[Data to process]
-- pv_equiv track=rewrite | github.com/remdub/sokoban | src/menu.py | _mini_positions
-- ===== SOURCE A (Python) =====
-- def _mini_positions(player_start, box_start, moves):
--     """Return list of (player, box) for each step; index 0 = initial state."""
--     positions = [(player_start, box_start)]
--     p, b = player_start, box_start
--     for dx, dy in moves:
--         np = (p[0] + dx, p[1] + dy)
--         if np == b:
--             b = (b[0] + dx, b[1] + dy)
--         p = np
--         positions.append((p, b))
--     return positions
-- ===== SOURCE B (Python) =====
-- def _mini_positions(player_start, box_start, moves):
--     """Return list of (player, box) for each step; index 0 = initial state.
--
--     Staged computation: first the player's whole trajectory (prefix sums of the
--     moves, independent of the box), then the box trajectory derived from the
--     player trajectory, then the two are zipped together."""
--     players = [player_start]
--     for dx, dy in moves:
--         x, y = players[-1]
--         players.append((x + dx, y + dy))
--     boxes = [box_start]
--     for p, (dx, dy) in zip(players[1:], moves):
--         b = boxes[-1]
--         boxes.append((b[0] + dx, b[1] + dy) if p == b else b)
--     return list(zip(players, boxes))
-- ===== Notes on version B (the rewrite author's own statement) =====
-- stated objective: alternative
-- what changed: Replaces A's single pass that threads the joint (player, box) state with three staged passes: the player trajectory is computed first on its own (prefix sums of the moves), then the box trajectory is derived from the player trajectory, then the two lists are zipped.
import Mathlib
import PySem

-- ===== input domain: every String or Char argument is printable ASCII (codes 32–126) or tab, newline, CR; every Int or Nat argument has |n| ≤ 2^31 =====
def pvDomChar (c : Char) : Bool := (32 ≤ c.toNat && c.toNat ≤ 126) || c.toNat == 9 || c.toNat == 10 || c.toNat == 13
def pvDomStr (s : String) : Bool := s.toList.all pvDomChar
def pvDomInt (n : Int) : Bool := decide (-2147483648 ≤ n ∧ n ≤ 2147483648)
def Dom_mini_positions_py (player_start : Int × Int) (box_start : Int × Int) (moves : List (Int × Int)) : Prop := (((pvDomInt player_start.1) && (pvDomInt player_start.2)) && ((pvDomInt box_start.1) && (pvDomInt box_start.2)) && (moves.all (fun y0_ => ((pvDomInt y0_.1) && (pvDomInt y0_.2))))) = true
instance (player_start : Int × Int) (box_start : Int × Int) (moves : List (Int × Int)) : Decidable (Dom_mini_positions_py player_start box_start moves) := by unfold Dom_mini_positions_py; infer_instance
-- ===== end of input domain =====

-- ===== PORT A =====
-- B recomputes the same per-step (player, box) list in staged passes (player trajectory, then box trajectory, then zip) instead of A's single joint-state loop; same values and cost.
def mini_positions_py (player_start : Int × Int) (box_start : Int × Int) (moves : List (Int × Int)) : List ((Int × Int) × (Int × Int)) :=
  (moves.foldl
    (fun st m =>
      let positions := st.1
      let p := st.2.1
      let b := st.2.2
      let np : Int × Int := (p.1 + m.1, p.2 + m.2)
      let b' : Int × Int := if np = b then (b.1 + m.1, b.2 + m.2) else b
      (positions ++ [(np, b')], np, b'))
    ([(player_start, box_start)], player_start, box_start)).1

-- ===== PORT B =====
-- pass 1 of B: the player's trajectory alone (prefix sums of the moves), players[-1] as the carried head
def mpPlayers (p : Int × Int) (moves : List (Int × Int)) : List (Int × Int) :=
  match moves with
  | [] => [p]
  | m :: rest => p :: mpPlayers (p.1 + m.1, p.2 + m.2) rest

-- pass 2 of B: the box trajectory, driven by zip(players[1:], moves)
def mpBoxes (b : Int × Int) (pm : List ((Int × Int) × (Int × Int))) : List (Int × Int) :=
  match pm with
  | [] => [b]
  | (p, m) :: rest => b :: mpBoxes (if p = b then (b.1 + m.1, b.2 + m.2) else b) rest

def mini_positions_py_alt (player_start : Int × Int) (box_start : Int × Int) (moves : List (Int × Int)) : List ((Int × Int) × (Int × Int)) :=
  let players := mpPlayers player_start moves
  let boxes := mpBoxes box_start (players.tail.zip moves)
  players.zip boxes

-- ===== PRECONDITION & SPEC =====
def Spec_mini_positions_py (player_start : Int × Int) (box_start : Int × Int) (moves : List (Int × Int)) (out : List ((Int × Int) × (Int × Int))) : Prop := out = mini_positions_py_alt player_start box_start moves
instance (player_start : Int × Int) (box_start : Int × Int) (moves : List (Int × Int)) (out : List ((Int × Int) × (Int × Int))) : Decidable (Spec_mini_positions_py player_start box_start moves out) := by unfold Spec_mini_positions_py; infer_instance

-- ===== CLAIM (what is proved, stated in full; the proofs are below) =====
def Claim_equal_mini_positions_py : Prop := ∀ (player_start : Int × Int) (box_start : Int × Int) (moves : List (Int × Int)), Dom_mini_positions_py player_start box_start moves → Spec_mini_positions_py player_start box_start moves (mini_positions_py player_start box_start moves)

-- ===== LEMMAS AND PROOFS =====
theorem mpPlayers_cons (p : Int × Int) (m : Int × Int) (rest : List (Int × Int)) :
    mpPlayers p (m :: rest) = p :: mpPlayers (p.1 + m.1, p.2 + m.2) rest := rfl

theorem mpPlayers_head (p : Int × Int) (moves : List (Int × Int)) :
    mpPlayers p moves = p :: (mpPlayers p moves).tail := by
  cases moves <;> rfl

theorem alt_nil (p b : Int × Int) : mini_positions_py_alt p b [] = [(p, b)] := rfl

theorem alt_cons (p b m : Int × Int) (rest : List (Int × Int)) :
    mini_positions_py_alt p b (m :: rest) =
      (p, b) :: mini_positions_py_alt (p.1 + m.1, p.2 + m.2)
        (if ((p.1 + m.1, p.2 + m.2) : Int × Int) = b then (b.1 + m.1, b.2 + m.2) else b) rest := by
  unfold mini_positions_py_alt
  rw [mpPlayers_cons]
  dsimp only [List.tail_cons]
  conv_lhs => rw [mpPlayers_head (p.1 + m.1, p.2 + m.2) rest]
  simp only [List.zip, List.zipWith, mpBoxes]
  rw [← mpPlayers_head]

theorem mini_loop_eq (moves : List (Int × Int)) :
    ∀ (acc : List ((Int × Int) × (Int × Int))) (p b : Int × Int),
    (moves.foldl
      (fun st m =>
        let positions := st.1
        let p := st.2.1
        let b := st.2.2
        let np : Int × Int := (p.1 + m.1, p.2 + m.2)
        let b' : Int × Int := if np = b then (b.1 + m.1, b.2 + m.2) else b
        (positions ++ [(np, b')], np, b'))
      (acc ++ [(p, b)], p, b)).1 = acc ++ mini_positions_py_alt p b moves := by
  induction moves with
  | nil => intro acc p b; simp [alt_nil]
  | cons m rest ih =>
    intro acc p b
    simp only [List.foldl_cons]
    have h := ih (acc ++ [(p, b)]) (p.1 + m.1, p.2 + m.2)
      (if ((p.1 + m.1, p.2 + m.2) : Int × Int) = b then (b.1 + m.1, b.2 + m.2) else b)
    rw [alt_cons]
    simp only [List.append_assoc] at h ⊢
    simpa using h

-- ===== VERDICT (by name: the statement is the Claim_ definition above) =====
theorem mini_positions_py_spec : Claim_equal_mini_positions_py := by
  intro p b moves _
  unfold Spec_mini_positions_py mini_positions_py
  have h := mini_loop_eq moves [] p b
  simpa using h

[Exercise goal]
Reproduce exactly the section above that begins at the line containing "-- pass 2 of" and ends at the line containing "theorem alt_nil (p", leaving out all other lines.

[Written answer]
-- pass 2 of B: the box trajectory, driven by zip(players[1:], moves)
def mpBoxes (b : Int × Int) (pm : List ((Int × Int) × (Int × Int))) : List (Int × Int) :=
  match pm with
  | [] => [b]
  | (p, m) :: rest => b :: mpBoxes (if p = b then (b.1 + m.1, b.2 + m.2) else b) rest

def mini_positions_py_alt (player_start : Int × Int) (box_start : Int × Int) (moves : List (Int × Int)) : List ((Int × Int) × (Int × Int)) :=
  let players := mpPlayers player_start moves
  let boxes := mpBoxes box_start (players.tail.zip moves)
  players.zip boxes

-- ===== PRECONDITION & SPEC =====
def Spec_mini_positions_py (player_start : Int × Int) (box_start : Int × Int) (moves : List (Int × Int)) (out : List ((Int × Int) × (Int × Int))) : Prop := out = mini_positions_py_alt player_start box_start moves
instance (player_start : Int × Int) (box_start : Int × Int) (moves : List (Int × Int)) (out : List ((Int × Int) × (Int × Int))) : Decidable (Spec_mini_positions_py player_start box_start moves out) := by unfold Spec_mini_positions_py; infer_instance

-- ===== CLAIM (what is proved, stated in full; the proofs are below) =====
def Claim_equal_mini_positions_py : Prop := ∀ (player_start : Int × Int) (box_start : Int × Int) (moves : List (Int × Int)), Dom_mini_positions_py player_start box_start moves → Spec_mini_positions_py player_start box_start moves (mini_positions_py player_start box_start moves)

-- ===== LEMMAS AND PROOFS =====
theorem mpPlayers_cons (p : Int × Int) (m : Int × Int) (rest : List (Int × Int)) :
    mpPlayers p (m :: rest) = p :: mpPlayers (p.1 + m.1, p.2 + m.2) rest := rfl

theorem mpPlayers_head (p : Int × Int) (moves : List (Int × Int)) :
    mpPlayers p moves = p :: (mpPlayers p moves).tail := by
  cases moves <;> rfl

theorem alt_nil (p b : Int × Int) : mini_positions_py_alt p b [] = [(p, b)] := rfl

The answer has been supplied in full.